Para un hombre que ha dedicado su vida a proteger a sus clientes, era innombrable su comportamiento. Había roto la regla sagrada por la cual no podía hacer uso de su puesto para invadir la privacidad de las personas que le contrataban y ese era pecado mortal en alguien de su profesión. Aunque lo sabía, la atracción que esa muñeca de porcelana provocaba en él era una tentación irresistible.

«Debería andarme con cuidado. Si esto se llega a saber, mi carrera se iría a la mierda sin remedio», meditó iracundo consigo mismo. Haciendo acopio de su menguante voluntad, decidió que no volvería a caer en ese error y que mantendría las distancias por ello y pensando en que su presencia en la casa no sería necesaria esa noche, llamó a su madre.

La lucha interior del asesor era cuando menos semejante a la que en ese preciso instante se libraba en la mente de su segunda. Lucha que había intentado infructuosamente apaciguar a través de una sesión de sexo con su amante, pero que no consiguió el resultado deseado y al quedarse sola en la habitación, seguía caliente y alborotada.

«Necesito hacer ejercicio», se dijo mientras se montaba en la bicicleta estática del baño con la esperanza que una hora sobre ella pudiera calmarla.
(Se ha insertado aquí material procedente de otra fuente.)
-- Pre_ excludes exactly the inputs where Python A raises: the empty list (IndexError on
-- problem_input[-1]) and inputs with a column whose stripped value part is non-empty but
-- not an int literal (ValueError from int()).  Columns beyond the unpadded width consist
-- of padding spaces only and are stripped to empty, so only the first pvWd (pvLines0 _)
-- columns are constrained.
def Pre_solve_py (problem_input : List String) : Prop :=
  problem_input ≠ [] ∧
  ∀ i ∈ List.range (pvWd (pvLines0 problem_input)),
    PySem.Chars.strip (((pvPadded problem_input).filterMap (fun l => l[i]?)).dropLast) = [] ∨
    (PySem.Int.ofChars? (PySem.Chars.strip
      (((pvPadded problem_input).filterMap (fun l => l[i]?)).dropLast))).isSome = true
instance (problem_input : List String) : Decidable (Pre_solve_py problem_input) := by
  unfold Pre_solve_py; infer_instance

def pvWitness_solve_py : List String := ["1", "+"]

def Spec_solve_py (problem_input : List String) (out : Int) : Prop := out = solve_py_alt problem_input
instance (problem_input : List String) (out : Int) : Decidable (Spec_solve_py problem_input out) := by
  unfold Spec_solve_py; infer_instance

-- ===== CLAIM (what is proved, stated in full; the proofs are below) =====
def Claim_equal_solve_py : Prop := ∀ (problem_input : List String), Dom_solve_py problem_input → Pre_solve_py problem_input → Spec_solve_py problem_input (solve_py problem_input)

-- ===== LEMMAS AND PROOFS =====

-- pvWd facts (used to characterise A's transpose)
theorem pvWd_init (L : List (List Char)) (a : Nat) :
    L.foldl (fun m l => max m l.length) a = max a (pvWd L) := by
  induction L generalizing a with
  | nil => simp [pvWd]
  | cons h t ih =>
    simp only [pvWd, List.foldl_cons] at *
    rw [ih, ih (max 0 h.length)]
    omega

theorem pvWd_tail (L : List (List Char)) :
    pvWd (L.map (fun l => l.tail)) = pvWd L - 1 := by
  induction L with
  | nil => simp [pvWd]
  | cons h t ih =>
    simp only [List.map_cons, pvWd, List.foldl_cons] at *
    rw [pvWd_init, pvWd_init t]
    rw [pvWd_init, pvWd_init t] at ih
    have : h.tail.length = h.length - 1 := by cases h <;> simp
    omega

theorem pvWd_eq_zero (L : List (List Char)) (h : L.all (fun l => l.isEmpty) = true) :
    pvWd L = 0 := by
  induction L with
  | nil => simp [pvWd]
  | cons a t ih =>
    simp only [List.all_cons, Bool.and_eq_true, List.isEmpty_iff] at h
    simp only [pvWd, List.foldl_cons]
    rw [pvWd_init]
    have := ih h.2
    simp [h.1, this]

theorem pvWd_pos (L : List (List Char)) (h : ¬ L.all (fun l => l.isEmpty) = true) :
    0 < pvWd L := by
  simp only [List.all_eq_true, not_forall] at h
  obtain ⟨l, hl, hne⟩ := h
  have hlen := (PySem.List.le_foldl_max_nat L List.length 0).2 l hl
  have : l ≠ [] := by simpa [List.isEmpty_iff] using hne
  have : 0 < l.length := List.length_pos_iff.mpr this
  unfold pvWd
  omega

-- A's transpose equals the index-based column view
theorem pvZipJoin_eq_aux (n : Nat) : ∀ (L : List (List Char)), pvWd L = n →
    pvZipJoin L = (List.range (pvWd L)).map (fun i => L.filterMap (fun l => l[i]?)) := by
  induction n with
  | zero =>
    intro L hw
    rw [pvZipJoin]
    have hall : L.all (fun l => l.isEmpty) = true := by
      by_contra hc
      have := pvWd_pos L hc
      omega
    simp [hall, hw]
  | succ n ih =>
    intro L hw
    have hnall : ¬ L.all (fun l => l.isEmpty) = true := by
      intro hc
      have := pvWd_eq_zero L hc
      omega
    rw [pvZipJoin, dif_neg hnall]
    have htail : pvWd (L.map (fun l => l.tail)) = n := by
      rw [pvWd_tail]; omega
    rw [ih _ htail, htail, hw, List.range_succ_eq_map]
    simp only [List.map_cons, List.map_map]
    congr 1
    · exact List.filterMap_congr (fun l _ => by cases l <;> simp)
    · refine List.map_congr_left (fun i _ => ?_)
      rw [List.filterMap_map]
      exact List.filterMap_congr (fun l _ => by cases l <;> simp)

theorem pvZipJoin_eq (L : List (List Char)) :
    pvZipJoin L = (List.range (pvWd L)).map (fun i => L.filterMap (fun l => l[i]?)) :=
  pvZipJoin_eq_aux (pvWd L) L rfl

-- the pair summary of a column A's step really consumes
def pvPack (col : List Char) : Char × Option Int :=
  (col.getLastD ' ',
   if PySem.Chars.strip col.dropLast = [] then none
   else PySem.Int.ofChars? (PySem.Chars.strip col.dropLast))

-- A's step on pair summaries
def pvStepP (acc : Int × Int × Char) (cn : Char × Option Int) : Int × Int × Char :=
  let acc1 :=
    if cn.1 = '*' ∨ cn.1 = '+' then
      (acc.1 + acc.2.1, if cn.1 = '+' then (0 : Int) else 1, cn.1)
    else acc
  match cn.2 with
  | none => acc1
  | some n =>
    if acc1.2.2 = '*' then (acc1.1, acc1.2.1 * n, acc1.2.2)
    else (acc1.1, acc1.2.1 + n, acc1.2.2)

theorem pvStepA_eq_pack (acc : Int × Int × Char) (col : List Char) :
    pvStepA acc col = pvStepP acc (pvPack col) := by
  unfold pvStepA pvStepP pvPack
  by_cases hj : PySem.Chars.strip col.dropLast = [] <;>
    cases hv : PySem.Int.ofChars? (PySem.Chars.strip col.dropLast) <;> simp [hj, hv]

-- lengths are invariant under the row-major fill
theorem pvFill1_len (st : List (Option Char) × List (List Char)) (i : Nat) (ch : Char) :
    (pvFill1 st i ch).1.length = st.1.length ∧ (pvFill1 st i ch).2.length = st.2.length := by
  unfold pvFill1
  cases st.1.getD i none <;> simp

theorem pvFillRow_len (r : List Char) : ∀ (k : Nat) (st : List (Option Char) × List (List Char)),
    (pvFillRow k st r).1.length = st.1.length ∧ (pvFillRow k st r).2.length = st.2.length := by
  induction r with
  | nil => intro k st; simp [pvFillRow]
  | cons ch rest ih =>
    intro k st
    have h1 := pvFill1_len st k ch
    have h2 := ih (k + 1) (pvFill1 st k ch)
    simp only [pvFillRow] at *
    omega

-- what one row does to the entry of column i
theorem pvFillRow_get (r : List Char) : ∀ (k i : Nat) (bo : List (Option Char))
    (bd : List (List Char)) (b : Option Char) (d : List Char),
    bo[i]? = some b → bd[i]? = some d →
    (pvFillRow k (bo, bd) r).1[i]? =
      some (if k ≤ i ∧ i < k + r.length then some (r.getD (i - k) ' ') else b) ∧
    (pvFillRow k (bo, bd) r).2[i]? =
      some (if k ≤ i ∧ i < k + r.length then d ++ b.toList else d) := by
  induction r with
  | nil =>
    intro k i bo bd b d hb hd
    have hc : ¬ (k ≤ i ∧ i < k + ([] : List Char).length) := by simp only [List.length_nil]; omega
    rw [if_neg hc, if_neg hc]
    exact ⟨hb, hd⟩
  | cons ch rest ih =>
    intro k i bo bd b d hb hd
    simp only [pvFillRow]
    by_cases hik : i = k
    · subst hik
      have hlt1 : i < bo.length := by
        by_contra hc
        rw [List.getElem?_eq_none (by omega)] at hb; exact absurd hb (by simp)
      have hlt2 : i < bd.length := by
        by_contra hc
        rw [List.getElem?_eq_none (by omega)] at hd; exact absurd hd (by simp)
      have hst1 : (pvFill1 (bo, bd) i ch).1[i]? = some (some ch) := by
        simp [pvFill1, List.getElem?_set_self hlt1]
      have hst2 : (pvFill1 (bo, bd) i ch).2[i]? = some (d ++ b.toList) := by
        simp only [pvFill1]
        have hgd : bo.getD i none = b := by rw [List.getD_eq_getElem?_getD, hb]; rfl
        rw [hgd]
        cases b with
        | none => simpa using hd
        | some c =>
          have hdd : bd.getD i [] = d := by rw [List.getD_eq_getElem?_getD, hd]; rfl
          rw [hdd]
          simp [List.getElem?_set_self hlt2]
      have hrec := ih (i + 1) i _ _ _ _ hst1 hst2
      have hcond : ¬ (i + 1 ≤ i ∧ i < i + 1 + rest.length) := by omega
      rw [if_neg hcond, if_neg hcond] at hrec
      have hcond2 : i ≤ i ∧ i < i + (ch :: rest).length := by simp
      rw [if_pos hcond2, if_pos hcond2]
      simpa using hrec
    · have hb' : (pvFill1 (bo, bd) k ch).1[i]? = some b := by
        simp only [pvFill1]
        rw [List.getElem?_set_ne (by omega), hb]
      have hd' : (pvFill1 (bo, bd) k ch).2[i]? = some d := by
        simp only [pvFill1]
        cases bo.getD k none with
        | none => exact hd
        | some c => rw [List.getElem?_set_ne (by omega), hd]
      have hrec := ih (k + 1) i _ _ _ _ hb' hd'
      by_cases hc : k ≤ i ∧ i < k + (ch :: rest).length
      · have hc' : k + 1 ≤ i ∧ i < k + 1 + rest.length := by
          simp only [List.length_cons] at hc; omega
        rw [if_pos hc', if_pos hc'] at hrec
        rw [if_pos hc, if_pos hc]
        have hidx : i - k = (i - (k + 1)) + 1 := by omega
        rw [hidx, List.getD_cons_succ]
        exact hrec
      · have hc' : ¬ (k + 1 ≤ i ∧ i < k + 1 + rest.length) := by
          simp only [List.length_cons] at hc; omega
        rw [if_neg hc', if_neg hc'] at hrec
        rw [if_neg hc, if_neg hc]
        exact hrec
 Esa esperanza se diluyó al sentir que el sillín rozaba la parte interna de sus muslos mientras se hundía inmisericorde constriñéndole el tanga que llevaba puesto contra su sexo. Alucinada con los límites que estaba llegando su calentura, aceleró el pedaleo al notar que se corría.

-¡No puede ser!- sabiéndose sola, gritó de placer sin miedo de que nadie la oyera.

Su estado febril transformó su alrededor en un compendio sexual que la acojonó. Todo era lujuria. Al ir a lavarse los dientes, el cepillo se le antojó el pene de su jefe, el dentífrico el fresco semen brotando. Al lavarse la cara, fue la mano de Mei la que recorrió sus mejillas.

«Necesito un baño», sentenció tratando de olvidar.

Para su desgracia,  la espuma de jabón lejos de resultar un alivio, azuzaron su lujuria y le entraron ganas de masturbarse al llegar continuamente a su cerebro visiones en las que compartía las caricias y los besos de Walter con la joven asiática. Al percatarse del rumbo que había tomado su imaginación y que en lo más íntimo deseaba unirse a ellos dos en una cama redonda, le entró terror y molesta salió a vestirse.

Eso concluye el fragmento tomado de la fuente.